** Opening SOURCE DATA block **

-- pv_equiv track=rewrite | github.com/BruceChen07/AI-Law-Assistant | app/services/contract_audit_modules/memory_pipeline.py | _build_compact_whitelist
-- ===== SOURCE A (Python) =====
-- from typing import Dict, Any, List, Optional
--
-- def _build_compact_whitelist(evidence_items: List[Dict[str, Any]], limit: int = 40):
--     lines: List[str] = []
--     alias_to_cid: Dict[str, str] = {}
--     n = 0
--     for it in evidence_items:
--         cid = str(it.get("citation_id") or "").strip()
--         if not cid:
--             continue
--         law = str(it.get("law_title") or it.get("title") or "").strip()
--         article = str(it.get("article_no") or "").strip()
--         if not law or not article:
--             continue
--         n += 1
--         alias = f"C{n}"
--         alias_to_cid[alias] = cid
--         lines.append(f"- {alias}: {law} {article}")
--         if n >= max(1, int(limit or 1)):
--             break
--     return "\n".join(lines), alias_to_cid
-- ===== SOURCE B (Python) =====
-- def _qualify(it):
--     cid = str(it.get("citation_id") or "").strip()
--     law = str(it.get("law_title") or it.get("title") or "").strip()
--     art = str(it.get("article_no") or "").strip()
--     return (cid, law, art) if cid and law and art else None
--
--
-- def _build_compact_whitelist(evidence_items, limit=40):
--     cap = max(1, int(limit or 1))
--     triples = [t for t in map(_qualify, evidence_items) if t is not None][:cap]
--     alias_to_cid = {f"C{i + 1}": cid for i, (cid, _, _) in enumerate(triples)}
--     lines = [f"- C{i + 1}: {law} {art}" for i, (_, law, art) in enumerate(triples)]
--     return "\n".join(lines), alias_to_cid
-- ===== Notes on version B (the rewrite author's own statement) =====
-- stated objective: alternative
-- what changed: A's single emit-as-you-go loop with a running counter, in-place dict growth and an early break is replaced by a filter phase (map a qualifying-triple extractor over the items, drop the Nones, slice to the cap) followed by two enumerate passes that build the alias dict and the formatted lines from the truncated triple list.
import Mathlib
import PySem

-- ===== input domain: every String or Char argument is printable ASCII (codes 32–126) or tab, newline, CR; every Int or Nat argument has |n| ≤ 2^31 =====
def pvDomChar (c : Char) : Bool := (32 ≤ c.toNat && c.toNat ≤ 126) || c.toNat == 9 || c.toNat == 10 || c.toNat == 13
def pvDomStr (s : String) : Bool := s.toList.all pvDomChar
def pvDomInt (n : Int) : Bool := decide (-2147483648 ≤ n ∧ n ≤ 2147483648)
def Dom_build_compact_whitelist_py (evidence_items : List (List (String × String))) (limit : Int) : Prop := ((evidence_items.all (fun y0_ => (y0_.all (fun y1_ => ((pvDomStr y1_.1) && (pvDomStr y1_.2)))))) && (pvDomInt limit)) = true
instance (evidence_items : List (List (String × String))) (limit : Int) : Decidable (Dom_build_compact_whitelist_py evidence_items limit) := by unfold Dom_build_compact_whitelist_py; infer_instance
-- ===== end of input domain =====

-- B replaces A's single emit-as-you-go loop (with break and a running counter) by a
-- filter-then-slice pass followed by two enumerate passes for the dict and the lines
-- (objective: alternative decomposition; same return value).

-- ===== PORT A =====
-- A's for-loop over evidence_items with state (lines, alias_to_cid, n) and an early break.
-- `str(x or "")` on string-or-missing values: a present non-empty string stays, else "" (getD "" since "" or "" = "").
def buildWlLoopA (limit : Int) (items : List (List (String × String))) (lines : List String)
    (d : PySem.Dict String String) (n : Int) : List String × PySem.Dict String String :=
  match items with
  | [] => (lines, d)
  | it :: rest =>
    let cid := PySem.Str.strip ((it.lookup "citation_id").getD "")
    if cid = "" then buildWlLoopA limit rest lines d n
    else
      let lt := (it.lookup "law_title").getD ""
      let law := PySem.Str.strip (if lt = "" then (it.lookup "title").getD "" else lt)
      let article := PySem.Str.strip ((it.lookup "article_no").getD "")
      if law = "" ∨ article = "" then buildWlLoopA limit rest lines d n
      else
        let n' := n + 1
        let al := "C" ++ PySem.Int.toStr n'
        let d' := d.insert al cid
        let lines' := lines ++ ["- " ++ al ++ ": " ++ law ++ " " ++ article]
        if n' ≥ max 1 (if limit = 0 then 1 else limit) then (lines', d')
        else buildWlLoopA limit rest lines' d' n'

def build_compact_whitelist_py (evidence_items : List (List (String × String))) (limit : Int) :
    String × (List (String × String)) :=
  let r := buildWlLoopA limit evidence_items [] PySem.Dict.empty 0
  (PySem.Str.join "\n" r.1, r.2.items)

-- ===== PORT B =====
-- helper _qualify: the triple of cleaned fields, or none if any is empty
def pvQualify (it : List (String × String)) : Option (String × String × String) :=
  let cid := PySem.Str.strip ((it.lookup "citation_id").getD "")
  let lt := (it.lookup "law_title").getD ""
  let law := PySem.Str.strip (if lt = "" then (it.lookup "title").getD "" else lt)
  let art := PySem.Str.strip ((it.lookup "article_no").getD "")
  if cid ≠ "" ∧ law ≠ "" ∧ art ≠ "" then some (cid, law, art) else none

def build_compact_whitelist_py_alt (evidence_items : List (List (String × String))) (limit : Int) :
    String × (List (String × String)) :=
  let cap : Int := max 1 (if limit = 0 then 1 else limit)
  -- [t for t in map(_qualify, …) if t is not None][:cap]; cap ≥ 1, so the slice is a take
  let triples := (evidence_items.filterMap pvQualify).take cap.toNat
  let alias_to_cid := (PySem.List.enumerate triples 0).foldl
    (fun d p => d.insert ("C" ++ PySem.Int.toStr (p.1 + 1)) p.2.1) PySem.Dict.empty
  let lines := (PySem.List.enumerate triples 0).map
    (fun p => "- C" ++ PySem.Int.toStr (p.1 + 1) ++ ": " ++ p.2.2.1 ++ " " ++ p.2.2.2)
  (PySem.Str.join "\n" lines, alias_to_cid.items)

-- ===== PRECONDITION & SPEC =====
def Spec_build_compact_whitelist_py (evidence_items : List (List (String × String))) (limit : Int) (out : String × (List (String × String))) : Prop := out = build_compact_whitelist_py_alt evidence_items limit
instance (evidence_items : List (List (String × String))) (limit : Int) (out : String × (List (String × String))) : Decidable (Spec_build_compact_whitelist_py evidence_items limit out) := by unfold Spec_build_compact_whitelist_py; infer_instance

-- ===== CLAIM (what is proved, stated in full; the proofs are below) =====
def Claim_equal_build_compact_whitelist_py : Prop := ∀ (evidence_items : List (List (String × String))) (limit : Int), Dom_build_compact_whitelist_py evidence_items limit → Spec_build_compact_whitelist_py evidence_items limit (build_compact_whitelist_py evidence_items limit)

-- ===== LEMMAS AND PROOFS =====

-- the lines and dict entries contributed by the triples ts when the counter starts at n
def wlLines (ts : List (String × String × String)) (n : Int) : List String :=
  (PySem.List.enumerate ts n).map
    (fun p => "- C" ++ PySem.Int.toStr (p.1 + 1) ++ ": " ++ p.2.2.1 ++ " " ++ p.2.2.2)

def wlDict (ts : List (String × String × String)) (n : Int) (d : PySem.Dict String String) :
    PySem.Dict String String :=
  (PySem.List.enumerate ts n).foldl
    (fun d p => d.insert ("C" ++ PySem.Int.toStr (p.1 + 1)) p.2.1) d

theorem pvDashC (s : String) : "- " ++ ("C" ++ s) = "- C" ++ s := by
  rw [← String.append_assoc]
  rfl

set_option maxHeartbeats 1000000 in
theorem buildWlLoopA_eq (limit : Int) (items : List (List (String × String)))
    (lines : List String) (d : PySem.Dict String String) (n : Int)
    (h : n < max 1 (if limit = 0 then 1 else limit)) :
    buildWlLoopA limit items lines d n =
      (lines ++ wlLines ((items.filterMap pvQualify).take
          ((max 1 (if limit = 0 then 1 else limit) - n).toNat)) n,
       wlDict ((items.filterMap pvQualify).take
          ((max 1 (if limit = 0 then 1 else limit) - n).toNat)) n d) := by
  induction items generalizing lines d n with
  | nil => simp [buildWlLoopA, wlLines, wlDict]
  | cons it rest ih =>
    set cap := max 1 (if limit = 0 then 1 else limit) with hcap
    clear_value cap
    simp only [buildWlLoopA, List.filterMap_cons]
    by_cases hc : PySem.Str.strip ((it.lookup "citation_id").getD "") = ""
    · have hq : pvQualify it = none := by
        simp [pvQualify, hc]
      rw [if_pos hc, hq, ih lines d n h]
    · rw [if_neg hc]
      by_cases hla : PySem.Str.strip
          (if (it.lookup "law_title").getD "" = "" then (it.lookup "title").getD ""
           else (it.lookup "law_title").getD "") = "" ∨
          PySem.Str.strip ((it.lookup "article_no").getD "") = ""
      · have hq : pvQualify it = none := by
          simp only [pvQualify]
          rw [if_neg (fun hx => hla.elim (fun h1 => hx.2.1 h1) (fun h1 => hx.2.2 h1))]
        rw [if_pos hla, hq, ih lines d n h]
      · push_neg at hla
        have hq : pvQualify it = some
            (PySem.Str.strip ((it.lookup "citation_id").getD ""),
             PySem.Str.strip (if (it.lookup "law_title").getD "" = ""
               then (it.lookup "title").getD "" else (it.lookup "law_title").getD ""),
             PySem.Str.strip ((it.lookup "article_no").getD "")) := by
          simp only [pvQualify]
          rw [if_pos ⟨hc, hla.1, hla.2⟩]
        rw [if_neg (by push_neg; exact hla), hq]
        have htake : (cap - n).toNat = ((cap - (n + 1)).toNat) + 1 := by omega
        rw [htake]
        simp only [List.take_succ_cons]
        rw [← hcap]
        by_cases hbr : n + 1 ≥ cap
        · have : (cap - (n + 1)).toNat = 0 := by omega
          rw [if_pos hbr, this]
          simp [wlLines, wlDict, PySem.List.enumerate, pvDashC]
        · push_neg at hbr
          rw [if_neg (not_le.mpr hbr), ih _ _ (n + 1) hbr]
          simp [wlLines, wlDict, PySem.List.enumerate_cons, List.append_assoc, pvDashC]

-- ===== VERDICT (by name: the statement is the Claim_ definition above) =====
theorem build_compact_whitelist_py_spec : Claim_equal_build_compact_whitelist_py := by
  intro evidence_items limit _
  unfold Spec_build_compact_whitelist_py
  have hcap : (0 : Int) < max 1 (if limit = 0 then 1 else limit) := by
    by_cases h : limit = 0 <;> simp [h] <;> omega
  rw [build_compact_whitelist_py, build_compact_whitelist_py_alt,
      buildWlLoopA_eq limit evidence_items [] PySem.Dict.empty 0 hcap]
  simp [wlLines, wlDict]
-- pv_equiv track=rewrite | github.com/Hnat-Ilkiv/algorithms_lab_ir2022_ilkiv | src/main.py | find_unreachable
-- ===== SOURCE A (Python) =====
-- def bfs(
--     first_gas_storage: str, gas_storage: list[str], pipelines: list[str]
-- ) -> list[str]:
--     """
--     Perform Breadth-First Search (BFS) to find reachable locations from a given gas storage.
--
--     Args:
--         first_gas_storage (str): The starting gas storage.
--         gas_storage (list): List of gas storage locations.
--         pipelines (list): List of active pipelines.
--
--     Returns:
--         list: List of reachable locations.
--     """
--     queue = [first_gas_storage]
--     visited = []
--
--     while queue:
--         current_note = queue.pop(0)
--         if current_note not in visited:
--             visited.append(current_note)
--
--             for connection in pipelines:
--                 if (
--                     connection[0] == current_note
--                     and connection[1] not in gas_storage
--                 ):
--                     queue.append(connection[1])
--
--     visited.pop(0)
--     return visited
--
-- def find_unreachable(
--     city: list[str], gas_storage: list[str], pipelines: list[str]
-- ) -> list[str, list[str]]:
--     """
--     Find gas storage locations and the corresponding unreachable cities.
--
--     Args:
--         city (list): List of cities.
--         gas_storage (list): List of gas storage locations.
--         pipelines (list): List of active pipelines.
--
--     Returns:
--         list: List of unreachable locations and their corresponding cities.
--     """
--     unreachable = []
--
--     for storage in gas_storage:
--         available = bfs(storage, gas_storage, pipelines)
--         unavailable = [
--             element for element in city if element not in available
--         ]
--
--         if unavailable:
--             unreachable.append([storage, unavailable])
--
--     return unreachable
-- ===== SOURCE B (Python) =====
-- def find_unreachable(city, gas_storage, pipelines):
--     # Global label-propagation: compute, for every node at once, the set of
--     # storages that reach it, by iterating over the edge list to a fixpoint
--     # (no per-storage graph search, no queue).
--     storage_set = set(gas_storage)
--     edges = [(p[0], p[1]) for p in pipelines]
--     reach = {}  # node -> set of storages with a nonempty storage-avoiding path to it
--     for a, b in edges:
--         if a in storage_set and b not in storage_set:
--             reach.setdefault(b, set()).add(a)
--     inner = [(a, b) for a, b in edges if a not in storage_set and b not in storage_set]
--     changed = True
--     while changed:
--         changed = False
--         for a, b in inner:
--             ra = reach.get(a, set())
--             if ra:
--                 rb = reach.get(b, set())
--                 new = rb | ra
--                 if len(new) != len(rb):
--                     reach[b] = new
--                     changed = True
--     result = []
--     for s in gas_storage:
--         unavailable = [c for c in city if s not in reach.get(c, ())]
--         if unavailable:
--             result.append([s, unavailable])
--     return result
-- ===== Notes on version B (the rewrite author's own statement) =====
-- stated objective: alternative
-- what changed: B replaces A's per-storage BFS (queue, visited list, pipeline rescan per node) by one global label-propagation fixpoint: it seeds each node with the storages that feed it directly and repeatedly relaxes the inner (non-storage) edge list, propagating sets of source storages until nothing changes, then answers every storage from the one computed table.
-- outside the precondition, e.g. on find_unreachable(['b'], ['a'], ['x']): A returns [('a', ['b'])], B raises IndexError; on find_unreachable([], [], ['']): A returns [], B raises IndexError
import Mathlib
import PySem

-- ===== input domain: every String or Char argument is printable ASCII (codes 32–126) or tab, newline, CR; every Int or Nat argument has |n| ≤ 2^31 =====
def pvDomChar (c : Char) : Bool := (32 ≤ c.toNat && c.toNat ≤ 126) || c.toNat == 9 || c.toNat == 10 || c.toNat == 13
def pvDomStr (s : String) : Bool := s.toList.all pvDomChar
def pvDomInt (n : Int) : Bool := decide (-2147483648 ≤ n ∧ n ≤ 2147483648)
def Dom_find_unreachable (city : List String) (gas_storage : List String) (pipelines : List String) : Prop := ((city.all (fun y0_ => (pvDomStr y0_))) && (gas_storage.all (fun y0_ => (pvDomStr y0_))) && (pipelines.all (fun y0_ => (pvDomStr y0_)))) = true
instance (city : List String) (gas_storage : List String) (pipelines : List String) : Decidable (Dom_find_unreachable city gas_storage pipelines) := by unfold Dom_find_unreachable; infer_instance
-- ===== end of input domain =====

-- B replaces A's per-storage BFS by one global label-propagation fixpoint over the edge list
-- (seed each node with the storages feeding it directly, relax inner edges until no change);
-- equivalence of the returned value is proved on Pre_.


-- ===== PORT A =====
-- inner 'for connection in pipelines: if connection[0] == current_note and connection[1] not in gas_storage: queue.append(connection[1])'
-- (connection[0]/connection[1] are PySem.Str.pyGet?; the 'none' branches are IndexError territory, excluded by Pre_)
def pvPushA (gas_storage : List String) (pipelines : List String) (cur : String) (queue : List String) : List String :=
  pipelines.foldl (fun q conn =>
    match PySem.Str.pyGet? conn 0 with
    | none => q
    | some c0 =>
      if String.ofList [c0] = cur then
        match PySem.Str.pyGet? conn 1 with
        | none => q
        | some c1 => if String.ofList [c1] ∈ gas_storage then q else q ++ [String.ofList [c1]]
      else q) queue

-- 'while queue:' loop of bfs; fuel only makes the recursion structural (proved sufficient below)
def pvLoopA (gas_storage : List String) (pipelines : List String) : Nat → List String → List String → List String
  | 0, visited, _ => visited
  | fuel + 1, visited, queue =>
    match queue with
    | [] => visited
    | cur :: rest =>
      if cur ∈ visited then pvLoopA gas_storage pipelines fuel visited rest
      else pvLoopA gas_storage pipelines fuel (visited ++ [cur]) (pvPushA gas_storage pipelines cur rest)

def pvFuelA (pipelines : List String) : Nat := (pipelines.length + 2) * (pipelines.length + 2)

-- bfs(first_gas_storage, gas_storage, pipelines); 'visited.pop(0)' drops the start node
def pvBfs (first_gas_storage : String) (gas_storage : List String) (pipelines : List String) : List String :=
  let visited := pvLoopA gas_storage pipelines (pvFuelA pipelines) [] [first_gas_storage]
  match PySem.List.pop? visited 0 with
  | some (_, rest) => rest
  | none => []   -- dead branch: visited is never empty (fuel ≥ 1)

** Closing SOURCE DATA block **

WHAT YOU ARE ASKED TO DO: Would you copy, unchanged, the stretch of the records above that begins at the line containing "it :: rest =>" and ends at the line containing "def build_compact_whitelist_py (evidence_items", and only that?

RESULT OF THE TASK:
  | it :: rest =>
    let cid := PySem.Str.strip ((it.lookup "citation_id").getD "")
    if cid = "" then buildWlLoopA limit rest lines d n
    else
      let lt := (it.lookup "law_title").getD ""
      let law := PySem.Str.strip (if lt = "" then (it.lookup "title").getD "" else lt)
      let article := PySem.Str.strip ((it.lookup "article_no").getD "")
      if law = "" ∨ article = "" then buildWlLoopA limit rest lines d n
      else
        let n' := n + 1
        let al := "C" ++ PySem.Int.toStr n'
        let d' := d.insert al cid
        let lines' := lines ++ ["- " ++ al ++ ": " ++ law ++ " " ++ article]
        if n' ≥ max 1 (if limit = 0 then 1 else limit) then (lines', d')
        else buildWlLoopA limit rest lines' d' n'

def build_compact_whitelist_py (evidence_items : List (List (String × String))) (limit : Int) :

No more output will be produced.